The purpose of this work is to estimate, in a generic sense, downstream bromide concentrations based on scenarios developed from stream flow and CWTP effluent data. The scenarios contained two major elements. First, the available data from CWTPs were used to generate concentration frequency distributions for produced water with and without Marcellus Shale water, flowback, a mixture of flowback other produced water, and a lower bromide water. Under separate scenarios the release of each type of water from the CWTP locations was modeled to determine the impact of various operations on the receiving water body. CWTPs are not the only source of bromide in the watersheds where they operate; coal mine drainage and coal-fired power plant wastes also contribute bromide to these watersheds. The simulations used only the CWTP discharge to isolate the potential impact from disposal of treated oil and gas production wastewater. Second, the historical flow record for the Allegheny River and Blacklick Creek were used to simulate both low-flow and high-flow conditions. Variations in all the parameters were examined using Monte Carlo methods. The scenarios were simulated by steady-state flows and discharges, and because the plants might not operate continuously, with pulsed inputs of treated effluent.

Data Sources

Data to define the scenarios were compiled from effluent discharges from CWTPs in western Pennsylvania, receiving river flows at the point of discharge, and data on flow accretion with downstream travel distance. The reported plant effluent discharges and USGS gauge information on flows in the Allegheny River and Blacklick Creek are given in Table 1. The frequency distribution of flows during the average low-flow and high-flow months (August and March) were used in the scenarios that follow.

Table 1. Permitted Discharges for All Outfalls Reporting Data and USGS Gauge Data Used to Develop Scenarios

Outfall permit data		USGS gauge	USGS gauge data
Outfall	Permitted discharge (MGD)		Number of months of record	Minimum monthly discharge $m^{3} / s$ (date)	Maximum monthly discharge $m^{3} / s$ (date)	Observed receiving-body discharge distributions ( $m^{3} / s$ )
Outfall	Permitted discharge (MGD)		Number of months of record	Minimum monthly discharge $m^{3} / s$ (date)	Maximum monthly discharge $m^{3} / s$ (date)	Month	Minimum	Median	Maximum
B	0.155	03042000	720	0.82 ( $9 / 1998$ )	45.7 ( $3 / 1967$ )	August	1.0	2.8	16.6
						All	0.82	8.4	45.7
						March	6.20	21.1	45.7
C/E	0.045/0.018	03038000	900	0.17 ( $9 / 1952$ )	37.9 ( $3 / 1994$ )	September	0.17	1.4	30.6
						All	0.17	6.2	37.9
						March	2.4	16.1	37.9
D	0.3	03025500	863	16.1 ( $10 / 1963$ )	1370 ( $3 / 1945$ )	August	21.0	64.6	391
						All	16.1	272	1,370
						March	181	552	1,370

Commercial Treatment Plant Effluent

Five CWTPs voluntarily submitted effluent data, which included the discharge rate and bromide concentration from six outfalls to surface waters in western Pennsylvania for the period from February to December 2011 (U.S. EPA 2011e), and are denoted A–F in the following discussion. Three of the plants also submitted additional data in response to information requests issued by EPA pursuant to Section 308 of the Clean Water Act (U.S. EPA 2011c, b, d). The NPDES permits for these plants required monitoring and reporting of bromide concentrations, but did not impose an effluent limit. After September 2011, the plants stopped treating Marcellus Shale produced water, although they continued to accept other oil and gas produced water (Hart Resources 2011). Subsequent administrative settlements with EPA require the installation of controls what will reduce effluent concentrations from these plants (U.S. EPA 2013); therefore the bromide frequency distributions described subsequently represent historic practices.

Laboratory analysis reports were included with the data and identified the analytical methods, detection limits, dilution factors, and other information. Taken together this information was used to assess the quality of the data. Generally one sample was collected and analyzed per month, however, in some cases up to four samples were collected and analyzed.

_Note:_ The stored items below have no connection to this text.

-- pv_equiv track=rewrite | github.com/Rm-agk/Python_Labs | funcs03.py | weird_case
-- ===== SOURCE A (Python) =====
-- def weird_case(some_str):
--     ret = ""
--     char_check = True
--     for char in some_str:
--         if char_check:
--             ret += char.upper()
--         else:
--             ret += char.lower()
--         if char != " ":
--             char_check = not char_check
--     return ret.strip()
-- ===== SOURCE B (Python) =====
-- def weird_case(some_str):
--     cased = [c.upper() if i % 2 == 0 else c.lower()
--              for i, c in enumerate(c for c in some_str if c != " ")]
--     it = iter(cased)
--     return "".join(" " if ch == " " else next(it) for ch in some_str).strip()
-- ===== Notes on version B (the rewrite author's own statement) =====
-- stated objective: alternative
-- what changed: Replaces A's single stateful loop (a running case-flip flag updated per character) with a two-phase decomposition: first case only the non-space characters by their even/odd position via enumerate, then weave them back through the original string, emitting spaces verbatim.
import Mathlib
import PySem

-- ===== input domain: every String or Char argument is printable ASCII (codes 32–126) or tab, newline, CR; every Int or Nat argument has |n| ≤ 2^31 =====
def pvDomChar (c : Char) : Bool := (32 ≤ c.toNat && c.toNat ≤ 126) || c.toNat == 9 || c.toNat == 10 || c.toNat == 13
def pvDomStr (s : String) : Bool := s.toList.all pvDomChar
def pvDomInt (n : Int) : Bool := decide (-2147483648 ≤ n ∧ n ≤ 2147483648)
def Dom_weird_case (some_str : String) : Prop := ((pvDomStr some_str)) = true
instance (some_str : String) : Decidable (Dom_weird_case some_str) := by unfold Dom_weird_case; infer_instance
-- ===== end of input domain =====

-- B alternates case by a two-phase decomposition (case the non-space chars first, then
-- weave them back between the spaces) instead of A's single stateful loop; objective: alternative.

-- ===== PORT A =====
-- the loop: ret grows by one cased char per step, char_check flips on non-space chars
def weird_case (some_str : String) : String :=
  String.ofList (PySem.Chars.strip
    (some_str.toList.foldl
      (fun (st : List Char × Bool) c =>
        (st.1 ++ [if st.2 then PySem.Chars.upperChar c else PySem.Chars.lowerChar c],
         if c ≠ ' ' then !st.2 else st.2))
      ([], true)).1)

-- ===== PORT B =====
-- phase 2: scan the original, emitting spaces verbatim and the next cased char otherwise;
-- the exhausted-iterator branch is unreachable (cased has one entry per non-space char)
def pvWeave : List Char → List Char → List Char
  | [], _ => []
  | c :: rest, it =>
    if c = ' ' then ' ' :: pvWeave rest it
    else match it with
      | x :: it' => x :: pvWeave rest it'
      | [] => []

def weird_case_alt (some_str : String) : String :=
  String.ofList (PySem.Chars.strip (pvWeave some_str.toList
    ((PySem.List.enumerate (some_str.toList.filter (· != ' ')) 0).map
      (fun p => if PySem.Int.mod p.1 2 = 0 then PySem.Chars.upperChar p.2
                else PySem.Chars.lowerChar p.2))))

-- ===== PRECONDITION & SPEC =====
def Spec_weird_case (some_str : String) (out : String) : Prop := out = weird_case_alt some_str
instance (some_str : String) (out : String) : Decidable (Spec_weird_case some_str out) := by unfold Spec_weird_case; infer_instance

-- ===== CLAIM (what is proved, stated in full; the proofs are below) =====
def Claim_equal_weird_case : Prop := ∀ (some_str : String), Dom_weird_case some_str → Spec_weird_case some_str (weird_case some_str)

-- ===== LEMMAS AND PROOFS =====

-- A's loop body, recursively: one cased char per input char, parity flipped on non-spaces
def pvARec : List Char → Bool → List Char
  | [], _ => []
  | c :: t, b =>
    (if b then PySem.Chars.upperChar c else PySem.Chars.lowerChar c) ::
      pvARec t (if c ≠ ' ' then !b else b)

lemma pvA_foldl (l : List Char) (acc : List Char) (b : Bool) :
    (l.foldl
      (fun (st : List Char × Bool) c =>
        (st.1 ++ [if st.2 then PySem.Chars.upperChar c else PySem.Chars.lowerChar c],
         if c ≠ ' ' then !st.2 else st.2))
      (acc, b)).1 = acc ++ pvARec l b := by
  induction l generalizing acc b with
  | nil => simp [pvARec]
  | cons c t ih =>
    simp only [List.foldl_cons]
    rw [ih]
    simp [pvARec]

lemma pvB_weave (l : List Char) (n : Nat) :
    pvWeave l ((PySem.List.enumerate (l.filter (· != ' ')) (n : Int)).map
      (fun p => if PySem.Int.mod p.1 2 = 0 then PySem.Chars.upperChar p.2
                else PySem.Chars.lowerChar p.2))
    = pvARec l (n % 2 == 0) := by
  induction l generalizing n with
  | nil => simp [pvWeave, pvARec]
  | cons c t ih =>
    by_cases hc : c = ' '
    · subst hc
      have hdrop : List.filter (· != ' ') (' ' :: t) = List.filter (· != ' ') t := by simp
      rw [hdrop]
      simp only [pvWeave, pvARec]
      rw [ih n]
      cases (n % 2 == 0) <;> rfl
    · have hfc : (c != ' ') = true := by simp [hc]
      simp only [List.filter_cons, hfc, if_pos, PySem.List.enumerate_cons, List.map_cons,
        pvWeave, pvARec, hc]
      have hmod : PySem.Int.mod (n : Int) 2 = ((n % 2 : Nat) : Int) :=
        PySem.Int.mod_natCast n 2
      have hpar : (PySem.Int.mod (n : Int) 2 = 0) ↔ ((n % 2 == 0) = true) := by
        rw [hmod]; simp only [Nat.cast_eq_zero, beq_iff_eq]
      have ih' := ih (n + 1)
      have hflip : ((n + 1) % 2 == 0) = !(n % 2 == 0) := by
        rcases Nat.mod_two_eq_zero_or_one n with h | h <;> simp [Nat.add_mod, h]
      rw [show ((n : Int) + 1) = ((n + 1 : Nat) : Int) by push_cast; ring] at *
      by_cases hp : (n % 2 == 0) = true
      · rw [if_pos (hpar.mpr hp), hp]
        simp only [hp] at hflip
        rw [ih', hflip]
        simp [hc]
      · rw [if_neg (fun h => hp (hpar.mp h))]
        simp only [Bool.not_eq_true] at hp
        rw [hp]
        simp only [hp] at hflip
        rw [ih', hflip]
        simp [hc]

-- ===== VERDICT (by name: the statement is the Claim_ definition above) =====
theorem weird_case_spec : Claim_equal_weird_case := by
  intro s _
  unfold Spec_weird_case weird_case weird_case_alt
  rw [pvA_foldl s.toList [] true, List.nil_append]
  have h0 := pvB_weave s.toList 0
  simp only [Nat.cast_zero] at h0
  rw [h0]
  rfl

The bromide concentrations from the outfalls ranged from 3.4 to

8,290 mg / L

. As no single outfall matched this span of observed bromide concentrations, frequency distribution curves were developed for the individual outfalls (Fig. 1). Plant A had the three lowest effluent bromide concentrations in the dataset, but supplied no information on the volumetric discharge (Fig. 1). One of the plants used separate treatment processes for flowback water (Outfall C) and other produced water (Outfall E) and monitored each effluent separately (U.S. EPA 2011d). This plant then combined Outfalls C and E with a stipulated maximum amount of stormwater prior to discharging to the receiving creek. For this paper, the concentration of the combined discharge was estimated as the flow-weighted average for the bounding cases of no stormflow and the maximum permitted stormflow (

59.1 m^{3} / d

or 15,196 gal. per day). The resulting estimated concentrations of bromide from the combined outfalls range from 325 to

1,970 mg / L

with no contribution from stormflow, and

260 - 1,590 mg / L

with the maximum permitted stormflow (Fig. 1). The concentrations from this plant’s two outfalls and literature data on flowback and produced water were used as described in a subsequent section to define characteristic effluent concentrations for flowback, other produced water and mixed Marcellus Shale and non-Marcellus Shale produced water.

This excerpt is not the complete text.